CODEWITHSUNDEEP
javaresources
KIC
KIC

Reputation: 6081

getResourceAsStream() hell

Can someone explain me please how .getResourceAsStream() is really working. I try to figure out the painful facts, that in some cases getClass().getResourceAsStream(name); will work fine in eclipse but not in the deployed version (NPE). Another fact I am facing is, that sometimes getClass().getResource(name); returns a perfectly valid url but getClass().getResourceAsStream(name); returns null. Has someone written a library where I just pass the package (path) and filename and receive the stream without nagging?

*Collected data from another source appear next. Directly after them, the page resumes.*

-- pv_equiv track=rewrite | github.com/ToderitaLoredana/AA | Lab2/sorting_lab.py | _gen_sift_down
-- ===== SOURCE A (Python) =====
-- def _gen_sift_down(arr, n, i):
--     while True:
--         largest = i
--         l = 2 * i + 1
--         r = 2 * i + 2
--         if l < n and arr[l] > arr[largest]:
--             largest = l
--         if r < n and arr[r] > arr[largest]:
--             largest = r
--         if largest == i:
--             break
--         arr[i], arr[largest] = arr[largest], arr[i]
--         yield arr.copy(), i, largest
--         i = largest
-- ===== SOURCE B (Python) =====
-- def _gen_sift_down(arr, n, i):
--     # Phase 1: compute the descent path purely (no mutation). The value being
--     # sifted down stays at the current node after each swap, so comparisons
--     # only need the fixed value v and untouched child entries of arr.
--     path = []
--     if 2 * i + 1 < n:
--         v = arr[i]
--         j = i
--         while 2 * j + 1 < n:
--             l = 2 * j + 1
--             r = 2 * j + 2
--             big, bigv = j, v
--             if arr[l] > bigv:
--                 big, bigv = l, arr[l]
--             if r < n and arr[r] > bigv:
--                 big, bigv = r, arr[r]
--             if big == j:
--                 break
--             path.append((j, big))
--             j = big
--     # Phase 2: replay the path, mutating arr and emitting the states.
--     for p, c in path:
--         arr[p], arr[c] = arr[c], arr[p]
--         yield arr.copy(), p, c
-- ===== Notes on version B (the rewrite author's own statement) =====
-- stated objective: alternative
-- what changed: B splits A's mutate-as-you-go while-loop generator into two staged passes: it first computes the descent path of (parent, child) index pairs purely, without mutating the array (the sifted value stays at the current node after each swap, so the path is determined by that one value and untouched child entries), and then replays the path, performing the swaps and yielding the states.
-- outside the precondition, e.g. on _gen_sift_down([5, 1], 2, -1): A returns [([1, 5], -1, 0), ([5, 1], 0, 1)], B returns [([1, 5], -1, 0)]; on _gen_sift_down([1, 2, 3], 5, 0): A returns [([3, 2, 1], 0, 2)], B returns [([3, 2, 1], 0, 2)]; on _gen_sift_down([1, 2, 3], 3, -2): A returns [], B returns []
import Mathlib
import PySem

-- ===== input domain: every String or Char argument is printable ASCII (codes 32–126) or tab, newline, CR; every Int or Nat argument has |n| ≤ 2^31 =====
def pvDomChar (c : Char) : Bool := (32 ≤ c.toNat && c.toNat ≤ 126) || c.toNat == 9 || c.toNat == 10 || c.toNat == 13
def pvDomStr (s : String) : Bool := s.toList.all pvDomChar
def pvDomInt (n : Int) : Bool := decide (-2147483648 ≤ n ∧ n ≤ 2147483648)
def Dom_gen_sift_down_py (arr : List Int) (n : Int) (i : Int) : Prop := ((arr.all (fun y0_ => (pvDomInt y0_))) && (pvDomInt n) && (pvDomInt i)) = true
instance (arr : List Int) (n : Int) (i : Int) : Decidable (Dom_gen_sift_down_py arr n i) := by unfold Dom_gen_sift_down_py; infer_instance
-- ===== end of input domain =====

-- B replaces A's mutate-as-you-go loop generator by two staged passes: it first computes the descent PATH of
-- index pairs purely (the sifted value stays at the current node after every swap, so no mutation is needed to
-- decide the path), then replays the path, swapping and emitting the states; same cost, different decomposition.
-- Both A and B mutate `arr` in place identically; the equivalence proved here is about the yielded sequence.

-- ===== PORT A =====
-- One pass of the while body; fuel only makes the Lean recursion total (the Python loop terminates on Pre_).
def pvALoop : Nat → List Int → Int → Int → List (List Int × Int × Int) → List (List Int × Int × Int)
  | 0, _, _, _, acc => acc
  | fuel+1, arr, n, i, acc =>
    let largest := i
    let l := 2*i + 1
    let r := 2*i + 2
    let largest := if l < n ∧ PySem.List.pyGetD arr l 0 > PySem.List.pyGetD arr largest 0 then l else largest
    let largest := if r < n ∧ PySem.List.pyGetD arr r 0 > PySem.List.pyGetD arr largest 0 then r else largest
    if largest = i then acc
    else
      let ai := PySem.List.pyGetD arr i 0
      let al := PySem.List.pyGetD arr largest 0
      let arr' := PySem.List.pySetD (PySem.List.pySetD arr i al) largest ai
      pvALoop fuel arr' n largest (acc ++ [(arr', i, largest)])

def gen_sift_down_py (arr : List Int) (n : Int) (i : Int) : List (List Int × Int × Int) :=
  pvALoop (arr.length + 1) arr n i []

-- ===== PORT B =====
-- Phase 1 of Source B: the pure descent path; v is the sifted value arr[i] (fuel only makes the recursion total).
def pvBPath : Nat → List Int → Int → Int → Int → List (Int × Int)
  | 0, _, _, _, _ => []
  | fuel+1, arr, n, j, v =>
    if 2*j + 1 < n then
      let l := 2*j + 1
      let r := 2*j + 2
      let big := if PySem.List.pyGetD arr l 0 > v then l else j
      let bigv := if PySem.List.pyGetD arr l 0 > v then PySem.List.pyGetD arr l 0 else v
      let big2 := if r < n ∧ PySem.List.pyGetD arr r 0 > bigv then r else big
      if big2 = j then [] else (j, big2) :: pvBPath fuel arr n big2 v
    else []

-- Phase 2 of Source B: replay the path, swapping and emitting states.
def pvBEmit : List Int → List (Int × Int) → List (List Int × Int × Int)
  | _, [] => []
  | arr, (p, c) :: rest =>
    let ap := PySem.List.pyGetD arr p 0
    let ac := PySem.List.pyGetD arr c 0
    let arr' := PySem.List.pySetD (PySem.List.pySetD arr p ac) c ap
    (arr', p, c) :: pvBEmit arr' rest

def gen_sift_down_py_alt (arr : List Int) (n : Int) (i : Int) : List (List Int × Int × Int) :=
  let path :=
    if 2*i + 1 < n then pvBPath (arr.length + 1) arr n i (PySem.List.pyGetD arr i 0) else []
  pvBEmit arr path

-- ===== PRECONDITION & SPEC =====
-- Pre_ restricts to the natural heap domain: 0 ≤ i, and n ≤ len(arr) unless node i has no child below n at all
-- (then nothing is read and A trivially yields nothing). Outside it A may raise IndexError, and where it still
-- returns it does so either via Python's negative-index wraparound on i < 0 (not a heap position, an
-- implementation artefact B does not reproduce) or, for n > len(arr), with values B matches anyway.
def Pre_gen_sift_down_py (arr : List Int) (n : Int) (i : Int) : Prop :=
  0 ≤ i ∧ (n ≤ (arr.length : Int) ∨ n ≤ 2*i + 1)
instance (arr : List Int) (n : Int) (i : Int) : Decidable (Pre_gen_sift_down_py arr n i) := by
  unfold Pre_gen_sift_down_py; infer_instance

def pvWitness_gen_sift_down_py : List Int × Int × Int := ([1, 3, 2], 3, 0)

def Spec_gen_sift_down_py (arr : List Int) (n : Int) (i : Int) (out : List (List Int × Int × Int)) : Prop := out = gen_sift_down_py_alt arr n i
instance (arr : List Int) (n : Int) (i : Int) (out : List (List Int × Int × Int)) : Decidable (Spec_gen_sift_down_py arr n i out) := by unfold Spec_gen_sift_down_py; infer_instance

-- ===== CLAIM (what is proved, stated in full; the proofs are below) =====
def Claim_equal_gen_sift_down_py : Prop := ∀ (arr : List Int) (n : Int) (i : Int), Dom_gen_sift_down_py arr n i → Pre_gen_sift_down_py arr n i → Spec_gen_sift_down_py arr n i (gen_sift_down_py arr n i)

-- ===== LEMMAS AND PROOFS =====

-- Reading an index strictly above a written one is unaffected by the write.
theorem pyGetD_pySetD_above (xs : List Int) (p k x : Int) (hp : 0 ≤ p) (hk : p < k) :
    PySem.List.pyGetD (PySem.List.pySetD xs p x) k 0 = PySem.List.pyGetD xs k 0 := by
  rw [PySem.List.pySetD_of_nonneg _ _ hp,
      PySem.List.pyGetD_of_nonneg _ _ (by omega : (0:Int) ≤ k),
      PySem.List.pyGetD_of_nonneg _ _ (by omega : (0:Int) ≤ k)]
  have h : p.toNat ≠ k.toNat := by omega
  simp [List.getD, List.getElem?_set_ne h]

-- Reading back a written in-range index.
theorem pyGetD_pySetD_self (xs : List Int) (p x : Int) (hp : 0 ≤ p) (hlen : p < (xs.length : Int)) :
    PySem.List.pyGetD (PySem.List.pySetD xs p x) p 0 = x := by
  rw [PySem.List.pySetD_of_nonneg _ _ hp, PySem.List.pyGetD_of_nonneg _ _ hp]
  have h : p.toNat < xs.length := by omega
  simp [List.getD, h]

-- pvBPath only reads indices strictly above its node, so it is stable under writes at or below the node.
theorem pvBPath_stable (fuel : Nat) : ∀ (a b : List Int) (n j v : Int), 0 ≤ j →
    (∀ k : Int, j < k → PySem.List.pyGetD a k 0 = PySem.List.pyGetD b k 0) →
    pvBPath fuel a n j v = pvBPath fuel b n j v := by
  induction fuel with
  | zero => intro a b n j v _ _; rfl
  | succ fuel ih =>
    intro a b n j v hj hagree
    simp only [pvBPath]
    by_cases hl : 2*j + 1 < n
    · have el : PySem.List.pyGetD a (2*j+1) 0 = PySem.List.pyGetD b (2*j+1) 0 :=
        hagree _ (by omega)
      have er : PySem.List.pyGetD a (2*j+2) 0 = PySem.List.pyGetD b (2*j+2) 0 :=
        hagree _ (by omega)
      rw [if_pos hl, if_pos hl, el, er]
      by_cases h1 : PySem.List.pyGetD b (2*j+1) 0 > v
      all_goals simp only [h1, ite_true, ite_false]
      all_goals split_ifs with h2 h3
      all_goals first
        | rfl
        | (rw [ih a b n _ v (by omega) (fun k hk => hagree k (by omega))])
    · rw [if_neg hl, if_neg hl]

-- The recursive branch of the step: swap at (j, big2), then use the induction hypothesis,
-- the read-back of the sifted value, and path stability under the swap.
theorem pvStep (fuel : Nat)
    (ih : ∀ (arr : List Int) (n j : Int) (acc : List (List Int × Int × Int)),
      0 ≤ j → n ≤ (arr.length : Int) →
      pvALoop fuel arr n j acc
        = acc ++ pvBEmit arr (pvBPath fuel arr n j (PySem.List.pyGetD arr j 0)))
    (arr : List Int) (n j big2 : Int) (acc : List (List Int × Int × Int))
    (hj : 0 ≤ j) (hb : j < big2) (hbn : big2 < n) (hn : n ≤ (arr.length : Int)) :
    pvALoop fuel
        (PySem.List.pySetD (PySem.List.pySetD arr j (PySem.List.pyGetD arr big2 0)) big2
          (PySem.List.pyGetD arr j 0)) n big2
        (acc ++ [(PySem.List.pySetD (PySem.List.pySetD arr j (PySem.List.pyGetD arr big2 0)) big2
          (PySem.List.pyGetD arr j 0), j, big2)])
      = acc ++ pvBEmit arr ((j, big2) :: pvBPath fuel arr n big2 (PySem.List.pyGetD arr j 0)) := by
  set arr' := PySem.List.pySetD (PySem.List.pySetD arr j (PySem.List.pyGetD arr big2 0)) big2
    (PySem.List.pyGetD arr j 0) with harr'
  have hlen : (arr'.length : Int) = (arr.length : Int) := by
    simp [harr', PySem.List.length_pySetD]
  have hv : PySem.List.pyGetD arr' big2 0 = PySem.List.pyGetD arr j 0 := by
    rw [harr']
    exact pyGetD_pySetD_self _ big2 _ (by omega) (by rw [PySem.List.length_pySetD]; omega)
  have hst : pvBPath fuel arr' n big2 (PySem.List.pyGetD arr j 0)
      = pvBPath fuel arr n big2 (PySem.List.pyGetD arr j 0) := by
    refine pvBPath_stable fuel arr' arr n big2 _ (by omega) (fun k hk => ?_)
    rw [harr', pyGetD_pySetD_above _ big2 k _ (by omega) hk,
        pyGetD_pySetD_above _ j k _ hj (by omega)]
  rw [ih arr' n big2 _ (by omega) (by omega), hv, hst]
  simp only [pvBEmit, ← harr']
  simp

-- Main invariant: A's accumulating loop on the current array equals acc ++ replaying the pure path.
theorem pvALoop_eq (fuel : Nat) : ∀ (arr : List Int) (n j : Int) (acc : List (List Int × Int × Int)),
    0 ≤ j → n ≤ (arr.length : Int) →
    pvALoop fuel arr n j acc
      = acc ++ pvBEmit arr (pvBPath fuel arr n j (PySem.List.pyGetD arr j 0)) := by
  induction fuel with
  | zero => intro arr n j acc _ _; simp [pvALoop, pvBPath, pvBEmit]
  | succ fuel ih =>
    intro arr n j acc hj hn
    simp only [pvALoop, pvBPath]
    by_cases hl : 2*j + 1 < n
    · simp only [hl, true_and, if_true]
      by_cases h1 : PySem.List.pyGetD arr (2*j+1) 0 > PySem.List.pyGetD arr j 0
      · simp only [h1, if_true]
        by_cases h2 : 2*j + 2 < n ∧ PySem.List.pyGetD arr (2*j+2) 0 > PySem.List.pyGetD arr (2*j+1) 0
        · simp only [h2, and_self, if_true]
          rw [if_neg (by omega : ¬(2*j+2 = j)), if_neg (by omega : ¬(2*j+2 = j))]
          exact pvStep fuel ih arr n j (2*j+2) acc hj (by omega) h2.1 hn
        · simp only [h2, if_false]
          rw [if_neg (by omega : ¬(2*j+1 = j)), if_neg (by omega : ¬(2*j+1 = j))]
          exact pvStep fuel ih arr n j (2*j+1) acc hj (by omega) hl hn
      · simp only [h1, if_false]
        by_cases h2 : 2*j + 2 < n ∧ PySem.List.pyGetD arr (2*j+2) 0 > PySem.List.pyGetD arr j 0
        · simp only [h2, and_self, if_true]
          rw [if_neg (by omega : ¬(2*j+2 = j)), if_neg (by omega : ¬(2*j+2 = j))]
          exact pvStep fuel ih arr n j (2*j+2) acc hj (by omega) h2.1 hn
        · simp only [h2, if_false]
          simp [pvBEmit]
    · have c1 : ¬(2*j + 1 < n ∧ PySem.List.pyGetD arr (2*j+1) 0 > PySem.List.pyGetD arr j 0) :=
        fun h => hl h.1
      have c2 : ¬(2*j + 2 < n ∧ PySem.List.pyGetD arr (2*j+2) 0 > PySem.List.pyGetD arr j 0) :=
        fun h => absurd h.1 (by omega)
      rw [if_neg c1, if_neg c2, if_pos rfl, if_neg hl]
      simp [pvBEmit]

-- ===== VERDICT (by name: the statement is the Claim_ definition above) =====
theorem gen_sift_down_py_spec : Claim_equal_gen_sift_down_py := by
  intro arr n i _ hpre
  obtain ⟨hi, hcase⟩ := hpre
  unfold Spec_gen_sift_down_py gen_sift_down_py gen_sift_down_py_alt
  rcases hcase with hn | hbig
  · rw [pvALoop_eq (arr.length + 1) arr n i [] hi hn]
    by_cases hg : 2*i + 1 < n
    · simp [hg]
    · simp [hg, pvBPath]
  · have hg : ¬(2*i + 1 < n) := by omega
    have c1 : ¬(2*i + 1 < n ∧ PySem.List.pyGetD arr (2*i+1) 0 > PySem.List.pyGetD arr i 0) :=
      fun h => hg h.1
    have c2 : ¬(2*i + 2 < n ∧ PySem.List.pyGetD arr (2*i+2) 0 > PySem.List.pyGetD arr i 0) :=
      fun h => absurd h.1 (by omega)
    simp only [pvALoop]
    rw [if_neg c1, if_neg c2, if_pos rfl, if_neg hg]
    simp [pvBEmit]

EDIT: This is something general which affects me everytime I have to use getResourceAsStream(). Yes I could provide a code snipped for the actual situation but this is not helping me for the next time until I do not understand how getResourceAsStream is working.

EDIT 2: And what is the difference between: 

MyClass.class.getResourceAsStream(...)
this.getClass().getResourceAsStream(...),    
MyClass.class.getClassLoader().getResourceAsStream(...)
Thread.currentThread().getContextClassLoader().getResourceAsStream(...)

EDIT 3: Also, while some.package.SomeClass.class.getResourceAsStream("/path/only/holding/resource.files") is not able to load resources in a classpath holding no classes but only files. This variant is able to do so: ClassLoader.class.getResourceAsStream("/path/only/holding/resource.files") this confuses me a lot so I would really prefere something like spring does with URI the schema classpath:

Upvotes: 3

Views: 2985

Answers (3)

Rafael Pivetta Balbuena
Rafael Pivetta Balbuena

Reputation: 21

The performance is better when the resource you are searching for is in the same jar of the class.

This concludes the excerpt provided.